Green’s Dictionary of Slang

heavy adv.

1. to a large extent; of wagering or investing, substantially.

[UK]‘A Flat Enlightened’ Life in the West II 32: [A] great number of persons were made to believe that Wack’em was being backed heavy by the tip-tops.
[US]N.Y. Clipper 8 Oct. 3/2: [I]t often happens that retailers are ‘stuck’ rather heavy, in fact so heavy as to take away all of the profits.
[US]‘A.P.’ [Arthur Pember] Mysteries and Miseries 59: ‘Staked the captain? ‘No. We’re on the break-up.’ ‘Staked the beat?’ ‘Yes.’ ‘Heavy?’ ‘Five dollars a night’ .
[NZ]N.Z. Observer and Free Lance (Auckland) 22 Oct. 18/2: Bill S. is piling it on very heavy with Mary down the way.
[Aus] (ref. to 1810s–50s) Bulletin (Sydney) 23 July 21/4: ‘Tom got home heavily on the olfactory projection’ reads quite imposingly; but what about ‘Sayers pinked him on the smeller,’ or ‘the Slasher napped it heavy on the nozzle’?
[US]W.M. Raine Bucky O’Connor (1910) 78: Course I’ve got the law machinery grinding, too, but I’m not banking on it real heavy.
H. Hershfield Abie the Agent 25 Feb. [synd strip] He’s a bluffer — a no good. He’ll pay for it heavy.
[US]H. Wiley Wildcat 112: Boy, we eats heavy, ness pa?
[US]R. Chandler ‘Trouble Is My Business’ in Spanish Blood (1946) 195: [He] drinks heavy but hasn’t sicked up on the rugs so far.
[US]W.R. Burnett Asphalt Jungle in Four Novels (1984) 135: He was in hock heavy to a big-mouthed [...] feist.
[US]J. Thompson Savage Night (1991) 112: He couldn’t take it when he was being paid off heavy.
[US]J. Thompson Getaway in Four Novels (1983) 101: He wasn’t carryin’ very heavy when he skipped.
[UK]T. Taylor Baron’s Court All Change (2011) 139: ‘He won’t [...] let you off just because you refused to sell junk. You’ll get it as heavy as anyone’.
[US]Current Sl. III–IV (Cumulation Issue) 131: He was really trippin’ heavy last night.
[US]E. Torres After Hours 117: I hate gettin’ involved heavy with a chick.
[US]C. White Life and Times of Little Richard 192: I got heavy into narcotics.
[US]E. Richards Cocaine True 79: Paulie was smokin’ the pipe heavy.
[US]Simon & Burns Corner (1998) 155: They’d all been going at the coke heavy.
[UK]J.J. Connolly Layer Cake 55: She’s into the powders heavy.

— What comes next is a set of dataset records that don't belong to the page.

-- pv_equiv track=rewrite | github.com/pypi-data/pypi-mirror-340 | packages/lpce/lpce-0.1.0-py3-none-any.whl/lpce/cleanup/remove_dna_rna.py | contains_dna_rna_sequence
-- ===== SOURCE A (Python) =====
-- def contains_dna_rna_sequence(content: str) -> bool:
--     """
--     Checks if the content of a PDB file contains DNA or RNA sequences.
--
--     Args:
--         content (str): The content of the PDB file.
--
--     Returns:
--         bool: True if the file contains DNA/RNA sequences, otherwise False.
--     """
--     nucleotides = {
--         "A",
--         "T",
--         "G",
--         "C",
--         "U",
--         "DA",
--         "DT",
--         "DG",
--         "DC",
--         "DU",
--         "RA",
--         "RT",
--         "RG",
--         "RC",
--         "RU",
--     }
--     seqres_lines = [line for line in content.splitlines() if line.startswith("SEQRES")]
--     atom_lines = [line for line in content.splitlines() if line.startswith("ATOM")]
--
--     # Check SEQRES lines
--     for line in seqres_lines:
--         sequence = line[19:].split()
--         if any(n in nucleotides for n in sequence):
--             return True
--
--     # Check ATOM lines for specific nucleotides
--     for line in atom_lines:
--         if line[17:22].strip() in nucleotides:
--             return True
--
--     return False
-- ===== SOURCE B (Python) =====
-- def contains_dna_rna_sequence(content: str) -> bool:
--     """Single pass over the lines: each line is judged directly, no filtered lists."""
--     nucleotides = {
--         "A", "T", "G", "C", "U",
--         "DA", "DT", "DG", "DC", "DU",
--         "RA", "RT", "RG", "RC", "RU",
--     }
--     return any(
--         (line.startswith("SEQRES")
--          and any(t in nucleotides for t in line[19:].split()))
--         or (line.startswith("ATOM")
--             and line[17:22].strip() in nucleotides)
--         for line in content.splitlines()
--     )
-- ===== Notes on version B (the rewrite author's own statement) =====
-- stated objective: simpler
-- what changed: B makes a single pass over the lines with one any() whose predicate judges each line directly, instead of materializing two filtered lists and scanning each in its own loop.
import Mathlib
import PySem

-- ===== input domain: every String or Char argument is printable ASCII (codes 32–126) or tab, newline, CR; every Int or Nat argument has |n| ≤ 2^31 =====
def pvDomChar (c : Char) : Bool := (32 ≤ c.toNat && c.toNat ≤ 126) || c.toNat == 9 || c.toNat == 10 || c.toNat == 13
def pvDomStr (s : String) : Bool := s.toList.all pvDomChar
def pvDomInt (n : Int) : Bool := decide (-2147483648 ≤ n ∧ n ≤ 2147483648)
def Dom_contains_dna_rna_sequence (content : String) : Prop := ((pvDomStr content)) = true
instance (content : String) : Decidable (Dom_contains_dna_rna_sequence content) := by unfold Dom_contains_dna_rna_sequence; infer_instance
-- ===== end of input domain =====

-- ===== PORT A =====
-- B changes: one pass judging each line directly instead of two filtered lists each scanned by its own loop (objective: simpler).
def pvNucleotides : PySem.Set String := PySem.Set.ofList
  ["A", "T", "G", "C", "U", "DA", "DT", "DG", "DC", "DU", "RA", "RT", "RG", "RC", "RU"]

def contains_dna_rna_sequence (content : String) : Bool :=
  let seqres_lines := (PySem.Str.splitlines content).filter
    (fun line => PySem.Str.startswith line "SEQRES")
  let atom_lines := (PySem.Str.splitlines content).filter
    (fun line => PySem.Str.startswith line "ATOM")
  -- 'for line in …: if …: return True' twice, then 'return False'
  if seqres_lines.any (fun line =>
      (PySem.Str.split₀ (PySem.Str.slice line (some 19) none)).any
        (fun n => pvNucleotides.contains n)) then
    true
  else if atom_lines.any (fun line =>
      pvNucleotides.contains (PySem.Str.strip (PySem.Str.slice line (some 17) (some 22)))) then
    true
  else
    false

-- ===== PORT B =====
def contains_dna_rna_sequence_alt (content : String) : Bool :=
  (PySem.Str.splitlines content).any (fun line =>
    (PySem.Str.startswith line "SEQRES" &&
      (PySem.Str.split₀ (PySem.Str.slice line (some 19) none)).any
        (fun t => pvNucleotides.contains t))
    || (PySem.Str.startswith line "ATOM" &&
      pvNucleotides.contains (PySem.Str.strip (PySem.Str.slice line (some 17) (some 22)))))

-- ===== PRECONDITION & SPEC =====
def Spec_contains_dna_rna_sequence (content : String) (out : Bool) : Prop := out = contains_dna_rna_sequence_alt content
instance (content : String) (out : Bool) : Decidable (Spec_contains_dna_rna_sequence content out) := by unfold Spec_contains_dna_rna_sequence; infer_instance

-- ===== CLAIM (what is proved, stated in full; the proofs are below) =====
def Claim_equal_contains_dna_rna_sequence : Prop := ∀ (content : String), Dom_contains_dna_rna_sequence content → Spec_contains_dna_rna_sequence content (contains_dna_rna_sequence content)

-- ===== LEMMAS AND PROOFS =====
theorem pv_any_or {α : Type} (l : List α) (p q : α → Bool) :
    (l.any p || l.any q) = l.any (fun x => p x || q x) := by
  induction l with
  | nil => rfl
  | cons x xs ih =>
    simp only [List.any_cons, ← ih]
    cases p x <;> cases q x <;> cases xs.any p <;> cases xs.any q <;> rfl

-- ===== VERDICT (by name: the statement is the Claim_ definition above) =====
theorem contains_dna_rna_sequence_spec : Claim_equal_contains_dna_rna_sequence := by
  intro content _
  unfold Spec_contains_dna_rna_sequence contains_dna_rna_sequence contains_dna_rna_sequence_alt
  simp only [List.any_filter]
  rw [← pv_any_or]
  split_ifs with h1 h2
  · rw [h1, Bool.true_or]
  · simp only [Bool.not_eq_true] at h1
    rw [h1, h2, Bool.false_or]
  · simp only [Bool.not_eq_true] at h1 h2
    rw [h1, h2, Bool.or_self]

2. enthusiastically, keenly.

[Aus]Satirist & Sporting Chron. (Sydney) 11 Feb. 2/1: She was doing it heavy in the theatre with one of the B—tts Brothers Clerks, B—yne, while while her husband was using the Cue with another partner in a room hard by.
[NZ]N.Z. Observer (Auckland) 2 Oct. 17/1: I take this early opportunity of wishing Sir Arthur the luck of ‘striking it heavy’.
[UK]Sheffield Wkly Teleg. 21 Mar. 3/4: ‘Come on Swarf-hole, owd lad, owd stick, owd cocklelorum, let’s do it heavy’.
[US](con. 1861) Rock island Argus (IL) 2 June n.p.: Aim low, boys, and give it to ’em heavy!
[US]J. Lait Gangster Girl 94: Boys that age — when they’re trying to bull a broad — go heavy on how brave they are.
[US]Z.N. Hurston Seraph on the Suwanee (1995) 657: He pitched into Dessie hot and heavy.
[US]M. Braly On the Yard (2002) 107: Another time I went in heavy for Alcoholics Anonymous, not that I ever did much drinking.
[US]E. Torres Carlito’s Way 107: These socio broads always go heavy for that shit about the jungle.
[US]E. Folb Runnin’ Down Some Lines xxiii: Heavy into Black Power bag.
[UK] in R. Graef Living Dangerously 89: They all stick together and they’d come down on you really heavy.
[US]J. Ridley Love Is a Racket 122: I used to gamble heavy there.
[US]C. Hiaasen Star Island (2011) 28: ‘Don’t forget to go heavy on the —’ ‘Sunblock. Yeah, Janet, I know’.
[Scot]G. Armstrong Young Team 6: She was heavy geein me the eye.

3. of money, possessing, or spending, a large amount.

[US]C. Coe Hooch! 206: At least a hundred carriages and not less than a ten-thousand-dollar monument. If we don’t go that heavy we’ll look cheap.
[US]W. Smith Bessie Cotter 168: Horses cost heavy.
[US]J. Thompson ‘The Frightening Frammis’ in Fireworks (1988) 121: We – tied into Lonsdale at a motor-court. Figured he was carrying heavy.
[US]‘Soulful Spider’ ‘Pimp in a Clothing Store’ in Milner & Milner (1972) 287: I’m holding, heavy, freeze, just bring them on down.
[US]J. Stahl Plainclothes Naked (2002) 201: I can’t tell you his name, but I bet he’d pay pretty heavy.

In phrases

run heavy (v.)

to carry a gun.

[UK]L. Theroux Call of the Weird (2006) 106: Others went down to the courthouse to spring Mike Cain out of jail after his traffic infraction, all carrying guns (‘running heavy’ he called it).